(Saved entries)

[Start of Attachment]

-- pv_equiv track=rewrite | github.com/edisanch/extropic-thrml-exploration | 02_ebm_mnist_generation/ebm_model.py | create_4color_blocks
-- ===== SOURCE A (Python) =====
-- from typing import Tuple, List
--
-- def create_4color_blocks(height: int, width: int) -> List[List[int]]:
--     """
--     Create 4-coloring for 2D grid.
--
--     This provides more fine-grained blocking but doesn't improve parallelism
--     for 4-neighbor grids (useful for comparing strategies in Phase 6.3).
--
--     Pattern:
--         0 1 0 1 0 1 ...
--         2 3 2 3 2 3 ...
--         0 1 0 1 0 1 ...
--         2 3 2 3 2 3 ...
--
--     Args:
--         height: Grid height
--         width: Grid width
--
--     Returns:
--         List of 4 blocks, where each block is a list of pixel indices
--     """
--     blocks = [[], [], [], []]  # 4 blocks
--
--     for i in range(height):
--         for j in range(width):
--             idx = i * width + j
--             # Color based on (row % 2, col % 2)
--             color = (i % 2) * 2 + (j % 2)
--             blocks[color].append(idx)
--
--     return blocks
-- ===== SOURCE B (Python) =====
-- def create_4color_blocks(height, width):
--     """Build each color block directly with strided ranges: block 2*r+c holds
--     the indices of rows with parity r and columns with parity c, in row-major
--     order, with no per-pixel modulo/dispatch."""
--     return [
--         [i * width + j for i in range(r, height, 2) for j in range(c, width, 2)]
--         for r in (0, 1)
--         for c in (0, 1)
--     ]
-- ===== Notes on version B (the rewrite author's own statement) =====
-- stated objective: idiomatic
-- what changed: Instead of one row-major double loop computing color = (i%2)*2+(j%2) and dispatching each pixel into blocks[color], B builds each of the four blocks separately as a strided comprehension over the disjoint parity subgrid (rows r, r+2, ... and columns c, c+2, ...), with no modulo or dispatch.
import Mathlib
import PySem

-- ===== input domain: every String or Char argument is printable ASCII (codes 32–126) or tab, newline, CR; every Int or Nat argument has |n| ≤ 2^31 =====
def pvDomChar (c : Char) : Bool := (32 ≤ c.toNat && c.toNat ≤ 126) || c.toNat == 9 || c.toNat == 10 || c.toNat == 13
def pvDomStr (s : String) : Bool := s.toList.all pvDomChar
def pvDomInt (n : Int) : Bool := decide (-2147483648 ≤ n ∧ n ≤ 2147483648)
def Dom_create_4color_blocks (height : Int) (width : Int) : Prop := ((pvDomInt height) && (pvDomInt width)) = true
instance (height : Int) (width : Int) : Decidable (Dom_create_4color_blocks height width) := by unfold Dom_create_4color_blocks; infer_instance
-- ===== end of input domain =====

-- B builds each of the four blocks separately with strided ranges over the parity
-- subgrids instead of A's row-major double loop with a per-pixel color dispatch (idiomatic).

-- ===== PORT A =====
-- A's loop body: compute idx and color, append idx to the chosen block of the 4-tuple state.
def pvStepA (width : Int) (i : Int)
    (b : List Int × List Int × List Int × List Int) (j : Int) :
    List Int × List Int × List Int × List Int :=
  let idx := i * width + j
  let color := PySem.Int.mod i 2 * 2 + PySem.Int.mod j 2
  if color = 0 then (b.1 ++ [idx], b.2.1, b.2.2.1, b.2.2.2)
  else if color = 1 then (b.1, b.2.1 ++ [idx], b.2.2.1, b.2.2.2)
  else if color = 2 then (b.1, b.2.1, b.2.2.1 ++ [idx], b.2.2.2)
  else (b.1, b.2.1, b.2.2.1, b.2.2.2 ++ [idx])

-- A's inner loop: for j in range(width).
def pvRowA (width : Int) (b : List Int × List Int × List Int × List Int) (i : Int) :
    List Int × List Int × List Int × List Int :=
  (PySem.List.pyRange 0 width 1).foldl (pvStepA width i) b

def create_4color_blocks (height : Int) (width : Int) : List (List Int) :=
  let blocks := (PySem.List.pyRange 0 height 1).foldl (pvRowA width) ([], [], [], [])
  [blocks.1, blocks.2.1, blocks.2.2.1, blocks.2.2.2]

-- ===== PORT B =====
def create_4color_blocks_alt (height : Int) (width : Int) : List (List Int) :=
  ([0, 1] : List Int).flatMap (fun r =>
    ([0, 1] : List Int).map (fun c =>
      (PySem.List.pyRange r height 2).flatMap (fun i =>
        (PySem.List.pyRange c width 2).map (fun j => i * width + j))))

-- ===== PRECONDITION & SPEC =====
def Spec_create_4color_blocks (height : Int) (width : Int) (out : List (List Int)) : Prop := out = create_4color_blocks_alt height width
instance (height : Int) (width : Int) (out : List (List Int)) : Decidable (Spec_create_4color_blocks height width out) := by unfold Spec_create_4color_blocks; infer_instance

-- ===== CLAIM (what is proved, stated in full; the proofs are below) =====
def Claim_equal_create_4color_blocks : Prop := ∀ (height : Int) (width : Int), Dom_create_4color_blocks height width → Spec_create_4color_blocks height width (create_4color_blocks height width)

-- ===== LEMMAS AND PROOFS =====

-- parity filter of a range as a strided map
theorem pvFiltEven (n : Nat) :
    (List.range n).filter (fun k => k % 2 == 0) = (List.range ((n + 1) / 2)).map (fun k => 2 * k) := by
  induction n with
  | zero => simp
  | succ n ih =>
    rcases Nat.even_or_odd n with h | h
    · obtain ⟨m, hm⟩ := h
      have h1 : (n + 1 + 1) / 2 = (n + 1) / 2 + 1 := by omega
      have h2 : 2 * ((n + 1) / 2) = n := by omega
      rw [List.range_succ, List.filter_append, ih, h1, List.range_succ, List.map_append]
      simp [h2]; omega
    · obtain ⟨m, hm⟩ := h
      have h1 : (n + 1 + 1) / 2 = (n + 1) / 2 := by omega
      rw [List.range_succ, List.filter_append, ih, h1]
      simp; omega

theorem pvFiltOdd (n : Nat) :
    (List.range n).filter (fun k => k % 2 == 1) = (List.range (n / 2)).map (fun k => 2 * k + 1) := by
  induction n with
  | zero => simp
  | succ n ih =>
    rcases Nat.even_or_odd n with h | h
    · obtain ⟨m, hm⟩ := h
      have h1 : (n + 1) / 2 = n / 2 := by omega
      rw [List.range_succ, List.filter_append, ih, h1]
      simp; omega
    · obtain ⟨m, hm⟩ := h
      have h1 : (n + 1) / 2 = n / 2 + 1 := by omega
      have h2 : 2 * (n / 2) + 1 = n := by omega
      rw [List.range_succ, List.filter_append, ih, h1, List.range_succ, List.map_append]
      simp [h2]; omega

-- step-2 pyRange from 0 or 1 = parity filter of the Nat range (holds for every Int bound)
theorem pvStride2Zero (b : Int) :
    PySem.List.pyRange 0 b 2 =
      ((List.range b.toNat).filter (fun k => k % 2 == 0)).map (fun (k : Nat) => (k : Int)) := by
  rw [PySem.List.pyRange_of_pos 0 b (by norm_num), pvFiltEven, List.map_map]
  by_cases hb : 0 < b
  · have h1 : ((b - 0 + 2 - 1) / 2).toNat = (b.toNat + 1) / 2 := by omega
    rw [if_pos hb, h1]
    apply List.map_congr_left; intro k _; simp
  · have h1 : b.toNat = 0 := by omega
    rw [if_neg hb, h1]; simp

theorem pvStride2One (b : Int) :
    PySem.List.pyRange 1 b 2 =
      ((List.range b.toNat).filter (fun k => k % 2 == 1)).map (fun (k : Nat) => (k : Int)) := by
  rw [PySem.List.pyRange_of_pos 1 b (by norm_num), pvFiltOdd, List.map_map]
  by_cases hb : 1 < b
  · have h1 : ((b - 1 + 2 - 1) / 2).toNat = b.toNat / 2 := by omega
    rw [if_pos hb, h1]
    apply List.map_congr_left; intro k _; simp; ring
  · have h1 : b.toNat / 2 = 0 := by omega
    rw [if_neg hb, h1]; simp

-- the two half-rows of row i
def pvE (i : Nat) (width : Int) (n : Nat) : List Int :=
  ((List.range n).filter (fun k => k % 2 == 0)).map (fun (j : Nat) => (i : Int) * width + (j : Int))
def pvO (i : Nat) (width : Int) (n : Nat) : List Int :=
  ((List.range n).filter (fun k => k % 2 == 1)).map (fun (j : Nat) => (i : Int) * width + (j : Int))

theorem pvModCast (n : Nat) : PySem.Int.mod (n : Int) 2 = ((n % 2 : Nat) : Int) := by
  simp [PySem.Int.mod, Int.fmod_eq_emod]

-- A's inner loop over the first n columns appends the even/odd half-rows to the
-- blocks selected by i's parity.
theorem pvRowAux (width : Int) (i : Nat) (b : List Int × List Int × List Int × List Int) (n : Nat) :
    (List.range n).foldl (fun acc (j : Nat) => pvStepA width (i : Int) acc (j : Int)) b =
      if i % 2 = 0 then (b.1 ++ pvE i width n, b.2.1 ++ pvO i width n, b.2.2.1, b.2.2.2)
      else (b.1, b.2.1, b.2.2.1 ++ pvE i width n, b.2.2.2 ++ pvO i width n) := by
  induction n with
  | zero => simp [pvE, pvO]
  | succ n ih =>
    rw [List.range_succ, List.foldl_append, ih]
    have hE : pvE i width (n + 1) =
        pvE i width n ++ (if n % 2 = 0 then [(i : Int) * width + (n : Int)] else []) := by
      unfold pvE
      rw [List.range_succ, List.filter_append, List.map_append]
      congr 1
      by_cases h : n % 2 = 0 <;> simp [h]
    have hO : pvO i width (n + 1) =
        pvO i width n ++ (if n % 2 = 1 then [(i : Int) * width + (n : Int)] else []) := by
      unfold pvO
      rw [List.range_succ, List.filter_append, List.map_append]
      congr 1
      by_cases h : n % 2 = 1 <;> simp [h]
    simp only [List.foldl_cons, List.foldl_nil]
    unfold pvStepA
    rw [pvModCast i, pvModCast n]
    rcases Nat.mod_two_eq_zero_or_one i with hi | hi <;>
      rcases Nat.mod_two_eq_zero_or_one n with hn | hn <;>
        simp [hi, hn, hE, hO]

-- the block of color 2*r+c after the first n rows
def pvB (r c : Nat) (width : Int) (wn n : Nat) : List Int :=
  ((List.range n).filter (fun k => k % 2 == r)).flatMap (fun (i : Nat) =>
    ((List.range wn).filter (fun k => k % 2 == c)).map (fun (j : Nat) => (i : Int) * width + (j : Int)))

-- A's outer loop over the first n rows
theorem pvColAux (width : Int) (n : Nat) :
    (List.range n).foldl (fun b (i : Nat) => pvRowA width b (i : Int)) ([], [], [], []) =
      (pvB 0 0 width width.toNat n, pvB 0 1 width width.toNat n,
       pvB 1 0 width width.toNat n, pvB 1 1 width width.toNat n) := by
  induction n with
  | zero => simp [pvB]
  | succ n ih =>
    rw [List.range_succ, List.foldl_append, ih]
    simp only [List.foldl_cons, List.foldl_nil]
    have hrow : pvRowA width
        (pvB 0 0 width width.toNat n, pvB 0 1 width width.toNat n,
         pvB 1 0 width width.toNat n, pvB 1 1 width width.toNat n) (n : Int) =
        if n % 2 = 0 then
          (pvB 0 0 width width.toNat n ++ pvE n width width.toNat,
           pvB 0 1 width width.toNat n ++ pvO n width width.toNat,
           pvB 1 0 width width.toNat n, pvB 1 1 width width.toNat n)
        else
          (pvB 0 0 width width.toNat n, pvB 0 1 width width.toNat n,
           pvB 1 0 width width.toNat n ++ pvE n width width.toNat,
           pvB 1 1 width width.toNat n ++ pvO n width width.toNat) := by
      unfold pvRowA
      rw [PySem.List.pyRange_one]
      have : (width - 0).toNat = width.toNat := by omega
      rw [this, List.foldl_map]
      have := pvRowAux width n
          (pvB 0 0 width width.toNat n, pvB 0 1 width width.toNat n,
           pvB 1 0 width width.toNat n, pvB 1 1 width width.toNat n) width.toNat
      simp only [zero_add] at this ⊢
      rw [this]
    rw [hrow]
    have hB : ∀ r c : Nat, pvB r c width width.toNat (n + 1) =
        pvB r c width width.toNat n ++
          (if n % 2 = r then
            ((List.range width.toNat).filter (fun k => k % 2 == c)).map
              (fun (j : Nat) => (n : Int) * width + (j : Int))
           else []) := by
      intro r c
      unfold pvB
      rw [List.range_succ, List.filter_append, List.flatMap_append]
      congr 1
      by_cases h : n % 2 = r <;> simp [h]
    rcases Nat.mod_two_eq_zero_or_one n with hn | hn <;>
      simp [hn, hB, pvE, pvO]

-- ===== VERDICT (by name: the statement is the Claim_ definition above) =====
theorem create_4color_blocks_spec : Claim_equal_create_4color_blocks := by
  intro height width _
  unfold Spec_create_4color_blocks create_4color_blocks create_4color_blocks_alt
  rw [PySem.List.pyRange_one 0 height]
  have h0 : (height - 0).toNat = height.toNat := by omega
  rw [h0, List.foldl_map]
  simp only [zero_add, pvColAux width height.toNat]
  simp only [List.flatMap_cons, List.flatMap_nil, List.map_cons, List.map_nil,
    List.append_nil, List.cons_append, List.nil_append,
    pvStride2Zero, pvStride2One, List.flatMap_map, List.map_map]
  unfold pvB
  rfl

[End of Attachment]

Work order
Search the lines above for the string "separately", then show every one that has it.

Written response
-- what changed: Instead of one row-major double loop computing color = (i%2)*2+(j%2) and dispatching each pixel into blocks[color], B builds each of the four blocks separately as a strided comprehension over the disjoint parity subgrid (rows r, r+2, ... and columns c, c+2, ...), with no modulo or dispatch.
-- B builds each of the four blocks separately with strided ranges over the parity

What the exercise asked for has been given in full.